Брат болотного края (Птицева) - страница 54

— Пойдем, сестрица! — зашептала. — Скинула ты…

— Нет! — яростно прошипела Аксинья. — Нет! Не будет этого. Живой он, сынок мой, живой!

— Да как же? Вон, весь подол в крови… — Глаша довела ее до скамьи, опустила, застыла рядом, не зная, как подступиться.

— Уйди, дура! — заголосила Аксинья, видя, как расплываются багровые пятна по ткани домашнего платья. — Уходи!

Глаша потупилась и вышла, оставив их вместе. Аксинью и ее неслучившегося сына.

Она плакала до заката. То стонала, то всхлипывала, то голосила, как базарная баба. А когда слезы иссякли, просто сидела на лавке — скорчившаяся, пустая, — покачивала в руке тряпочку, а в ней кровавый сгусток, ни ручек, ни ножек. Сынок, Хозяин этой земли, которого у нее никогда теперь не будет.

Случившегося бояться нечего. Аксинья и не боялась. Когда дом затих тревожным сном, она вышла во двор и зашагала к лесу. Тот встретил ее настороженным шепотом. Сразу почуял могучей своей силою, что пришла она к нему одна. Матушка без сына. Матушка без наследника. Пустая, как старая бочка, крикни — и эхо разнесется в глубине бессильного чрева.
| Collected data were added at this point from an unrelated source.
-- pv_equiv track=rewrite | github.com/GonzaloTQ/python | practico.py | longitud_mas_grande
-- ===== SOURCE A (Python) =====
-- def longitud_mas_grande(A: list[list[int]]) -> int:
--     copia: list[list[int]] = A.copy()
--     contador:int = 0
--     indice:int=0
--     for i in copia:
--
--         if contador < contador_lista(i):
--             contador = contador_lista(i)
--         if contador >= contador_lista(i):
--             contador = contador
--     return contador
--
-- def contador_lista (a:list[int]) -> int:
--     contador : int = 0
--     contadorAux: int = 0
--     indice: int = 0
--     for i in a:
--         if i == 1:
--             contador += 1
--         if i != 1:
--             if contadorAux < contador:
--                 contadorAux = contador
--             contador = 0
--         if contadorAux < contador:
--             contadorAux = contador
--
--     return contadorAux
-- ===== SOURCE B (Python) =====
-- def longitud_mas_grande(A: list[list[int]]) -> int:
--     best = 0
--     for fila in A:
--         r = max_run_ones(fila)
--         if r > best:
--             best = r
--     return best
--
-- def max_run_ones(xs: list[int]) -> int:
--     # longest run of 1s: length of the leading run vs best of the tail after it
--     if not xs:
--         return 0
--     k = 0
--     while k < len(xs) and xs[k] == 1:
--         k += 1
--     return max(k, max_run_ones(xs[k + 1:]))
-- ===== Notes on version B (the rewrite author's own statement) =====
-- stated objective: simpler
-- what changed: Replaces the two-counter state machine (current run + best-so-far, with redundant duplicated guards) by a run-decomposition recursion: take the leading run of 1s, recurse on the rest after the separator, combine with max.
import Mathlib
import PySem

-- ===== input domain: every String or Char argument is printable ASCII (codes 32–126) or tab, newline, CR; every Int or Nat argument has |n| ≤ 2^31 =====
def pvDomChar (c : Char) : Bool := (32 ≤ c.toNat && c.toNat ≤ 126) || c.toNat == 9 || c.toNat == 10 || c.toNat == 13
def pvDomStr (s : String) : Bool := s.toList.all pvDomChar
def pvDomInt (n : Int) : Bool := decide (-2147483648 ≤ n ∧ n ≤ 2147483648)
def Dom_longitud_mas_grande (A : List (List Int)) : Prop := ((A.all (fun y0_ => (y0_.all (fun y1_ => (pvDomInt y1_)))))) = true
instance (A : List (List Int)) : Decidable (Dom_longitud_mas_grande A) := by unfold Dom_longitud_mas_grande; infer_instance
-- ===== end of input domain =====

-- B replaces A's two-counter state machine by a run-decomposition recursion (simpler).

-- ===== PORT A =====
def contador_lista (a : List Int) : Int :=
  (a.foldl
    (fun (st : Int × Int) (i : Int) =>
      let contador := st.1
      let contadorAux := st.2
      let contador := if i == 1 then contador + 1 else contador
      let st2 : Int × Int :=
        if i != 1 then
          (0, if contadorAux < contador then contador else contadorAux)
        else (contador, contadorAux)
      let contador := st2.1
      let contadorAux := st2.2
      let contadorAux := if contadorAux < contador then contador else contadorAux
      (contador, contadorAux))
    (0, 0)).2

def longitud_mas_grande (A : List (List Int)) : Int :=
  let copia := A
  copia.foldl
    (fun (contador : Int) (i : List Int) =>
      let contador := if contador < contador_lista i then contador_lista i else contador
      let contador := if contador ≥ contador_lista i then contador else contador
      contador)
    0

-- ===== PORT B =====
def max_run_ones : List Int → Int
  | [] => 0
  | x :: rest =>
    let k := ((x :: rest).takeWhile (fun y => y == 1)).length
    max (k : Int) (max_run_ones ((x :: rest).drop (k + 1)))
termination_by xs => xs.length
decreasing_by
  simp only [List.length_drop, List.length_cons]
  omega

def longitud_mas_grande_alt (A : List (List Int)) : Int :=
  A.foldl
    (fun (best : Int) (fila : List Int) =>
      let r := max_run_ones fila
      if r > best then r else best)
    0

-- ===== PRECONDITION & SPEC =====
def Spec_longitud_mas_grande (A : List (List Int)) (out : Int) : Prop := out = longitud_mas_grande_alt A
instance (A : List (List Int)) (out : Int) : Decidable (Spec_longitud_mas_grande A out) := by unfold Spec_longitud_mas_grande; infer_instance

-- ===== CLAIM (what is proved, stated in full; the proofs are below) =====
def Claim_equal_longitud_mas_grande : Prop := ∀ (A : List (List Int)), Dom_longitud_mas_grande A → Spec_longitud_mas_grande A (longitud_mas_grande A)

-- ===== LEMMAS AND PROOFS =====

theorem max_run_ones_nil : max_run_ones [] = (0:Int) := by
  unfold max_run_ones; rfl

theorem max_run_ones_cons (x : Int) (xs : List Int) : max_run_ones (x :: xs) =
    max (((x :: xs).takeWhile (fun y => y == 1)).length : Int)
      (max_run_ones ((x :: xs).drop (((x :: xs).takeWhile (fun y => y == 1)).length + 1))) := by
  rw [max_run_ones.eq_def]

-- reference function: max run of ones, carrying the current-run length c
def mrC (c : Int) : List Int → Int
  | [] => c
  | x :: xs => if x = 1 then mrC (c + 1) xs else max c (mrC 0 xs)

theorem mrC_ge (c : Int) (xs : List Int) : c ≤ mrC c xs := by
  induction xs generalizing c with
  | nil => simp [mrC]
  | cons x xs ih =>
    simp only [mrC]
    split_ifs with h
    · have := ih (c + 1); omega
    · exact le_max_left _ _

-- A's inner loop equals max m (mrC c ·) under the invariant 0 ≤ c ≤ m
theorem foldl_eq_mrC (xs : List Int) : ∀ (c m : Int), 0 ≤ c → c ≤ m →
    (xs.foldl
      (fun (st : Int × Int) (i : Int) =>
        let contador := st.1
        let contadorAux := st.2
        let contador := if i == 1 then contador + 1 else contador
        let st2 : Int × Int :=
          if i != 1 then
            (0, if contadorAux < contador then contador else contadorAux)
          else (contador, contadorAux)
        let contador := st2.1
        let contadorAux := st2.2
        let contadorAux := if contadorAux < contador then contador else contadorAux
        (contador, contadorAux))
      (c, m)).2 = max m (mrC c xs) := by
  induction xs with
  | nil => intro c m hc hm; simp [mrC]; omega
  | cons x xs ih =>
    intro c m hc hm
    by_cases hx : x = 1
    · subst hx
      simp only [List.foldl_cons, mrC]
      have h1 : ((1 : Int) == 1) = true := by decide
      have h2 : ((1 : Int) != 1) = false := by decide
      simp only [h1, h2, if_true, Bool.false_eq_true, if_false]
      have : (if m < c + 1 then c + 1 else m) = max m (c + 1) := by omega
      rw [this, ih (c + 1) (max m (c + 1)) (by omega) (by omega)]
      have := mrC_ge (c + 1) xs
      omega
    · have h1 : ((x : Int) == 1) = false := by simp [hx]
      have h2 : ((x : Int) != 1) = true := by simp [hx]
      simp only [List.foldl_cons, mrC, if_neg hx, h1, h2, Bool.false_eq_true, if_false, if_true]
      have hmx : (if m < c then c else m) = m := by omega
      simp only [hmx]
      have : (if m < (0:Int) then (0:Int) else m) = m := by omega
      simp only [this]
      rw [ih 0 m le_rfl (by omega)]
      omega

theorem contador_lista_eq_mrC (xs : List Int) : contador_lista xs = mrC 0 xs := by
  unfold contador_lista
  rw [foldl_eq_mrC xs 0 0 le_rfl le_rfl]
  have := mrC_ge 0 xs
  omega

-- mrC in terms of the leading run of ones
theorem mrC_run (xs : List Int) : ∀ (c : Int), 0 ≤ c →
    mrC c xs = max (c + ((xs.takeWhile (fun y => y == 1)).length : Int))
      (max_run_ones (xs.drop ((xs.takeWhile (fun y => y == 1)).length + 1))) := by
  induction xs with
  | nil => intro c hc; simp [mrC, max_run_ones_nil]; omega
  | cons x xs ih =>
    intro c hc
    by_cases hx : x = 1
    · subst hx
      have ht : ((1:Int) :: xs).takeWhile (fun y => y == 1) = 1 :: xs.takeWhile (fun y => y == 1) := by
        simp
      simp only [mrC, ht, List.length_cons]
      rw [ih (c + 1) (by omega)]
      have hd : ((1:Int) :: xs).drop ((xs.takeWhile (fun y => y == 1)).length + 1 + 1)
          = xs.drop ((xs.takeWhile (fun y => y == 1)).length + 1) := by
        simp [List.drop]
      rw [hd]
      push_cast
      omega
    · have ht : (x :: xs).takeWhile (fun y => y == 1) = [] := by
        simp [hx]
      simp only [mrC, if_neg hx, ht, List.length_nil]
      have hd : (x :: xs).drop (0 + 1) = xs := by simp
      rw [hd]
      have : max_run_ones xs = mrC 0 xs := by
        cases xs with
        | nil => simp [max_run_ones_nil, mrC]
        | cons y ys =>
          rw [max_run_ones_cons, ih 0 le_rfl]
          omega
      rw [this]
      push_cast; omega

theorem contador_lista_eq_max_run_ones (xs : List Int) : contador_lista xs = max_run_ones xs := by
  rw [contador_lista_eq_mrC]
  cases xs with
  | nil => simp [mrC, max_run_ones_nil]
  | cons x xs =>
    rw [mrC_run _ 0 le_rfl, max_run_ones_cons]
    omega

theorem foldl_outer_eq (A : List (List Int)) : ∀ (c : Int),
    (A.foldl
      (fun (contador : Int) (i : List Int) =>
        let contador := if contador < contador_lista i then contador_lista i else contador
        let contador := if contador ≥ contador_lista i then contador else contador
        contador) c)
    = (A.foldl
      (fun (best : Int) (fila : List Int) =>
        let r := max_run_ones fila
        if r > best then r else best) c) := by
  induction A with
  | nil => intro c; rfl
  | cons row rows ih =>
    intro c
    simp only [List.foldl_cons]
    rw [← ih]
    congr 1
    rw [contador_lista_eq_max_run_ones]
    by_cases h : c < max_run_ones row
    · simp only [gt_iff_lt, if_pos h]
      simp
    · simp only [gt_iff_lt, if_neg h]
      have : c ≥ max_run_ones row := by omega
      simp [this]

-- ===== VERDICT (by name: the statement is the Claim_ definition above) =====
theorem longitud_mas_grande_spec : Claim_equal_longitud_mas_grande := by
  intro A _
  unfold Spec_longitud_mas_grande longitud_mas_grande longitud_mas_grande_alt
  exact foldl_outer_eq A 0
Рыхлая земля поляны приняла сверток, засыпала его, укрыла.

— Спи себе, сыночек, — шептала Аксинья, чтобы вновь не зарыдать. — Будет тебе земля перинкой, будет тебе земля пуховой. Нет тебе, сыночек, тревог да забот. И самого тебя, сыночек, нету.

А когда оторвала руки от могилки, то легла рядом и долго смотрела, как мерцают звезды, как путаются они в листве, как расходится дневным теплом земля. Лес почти забрал ее, почти принял, когда тишину разорвали чьи-то шаги.

Аксинья встрепенулась, отползла к корням сосны, растущей на самой кромке поляны. И снова ей не было страшно — чего бояться? Лес кругом. Свой, могучий, прирученный. Уж он-то защитит и от зверя, и от чужака. Аксинье и надо было, что затихнуть да переждать.

— Не беги, не беги, Поляша! — Голос Батюшки заставил Аксинью вздрогнуть всем телом. — Да погоди же ты, егоза…

Заскрипели ветки, послышался звонкий смех.

— Старый-старый, — заливаясь хохотом, дразнила Полина. — Догони! Не догонишь — целовать не буду!

Аксинья вжалась в корни, если и желая чего, так раствориться в этой грязи, в этом мхе и палой хвое. Лишь бы перестать быть той, кем она была. Но каждый рождается в теле своем и со своей же дорогой, которую, хочешь или нет, а придется осилить. До конца.

Кусты затрещали совсем близко, и на поляну выскочила Полина. Худые ноги белели из-под задранного подола, который она прижимала к груди. Жар на щеках виднелся даже в ночном полумраке, лихорадочно блестели глаза. Так умеет блестеть только юность. И любовь.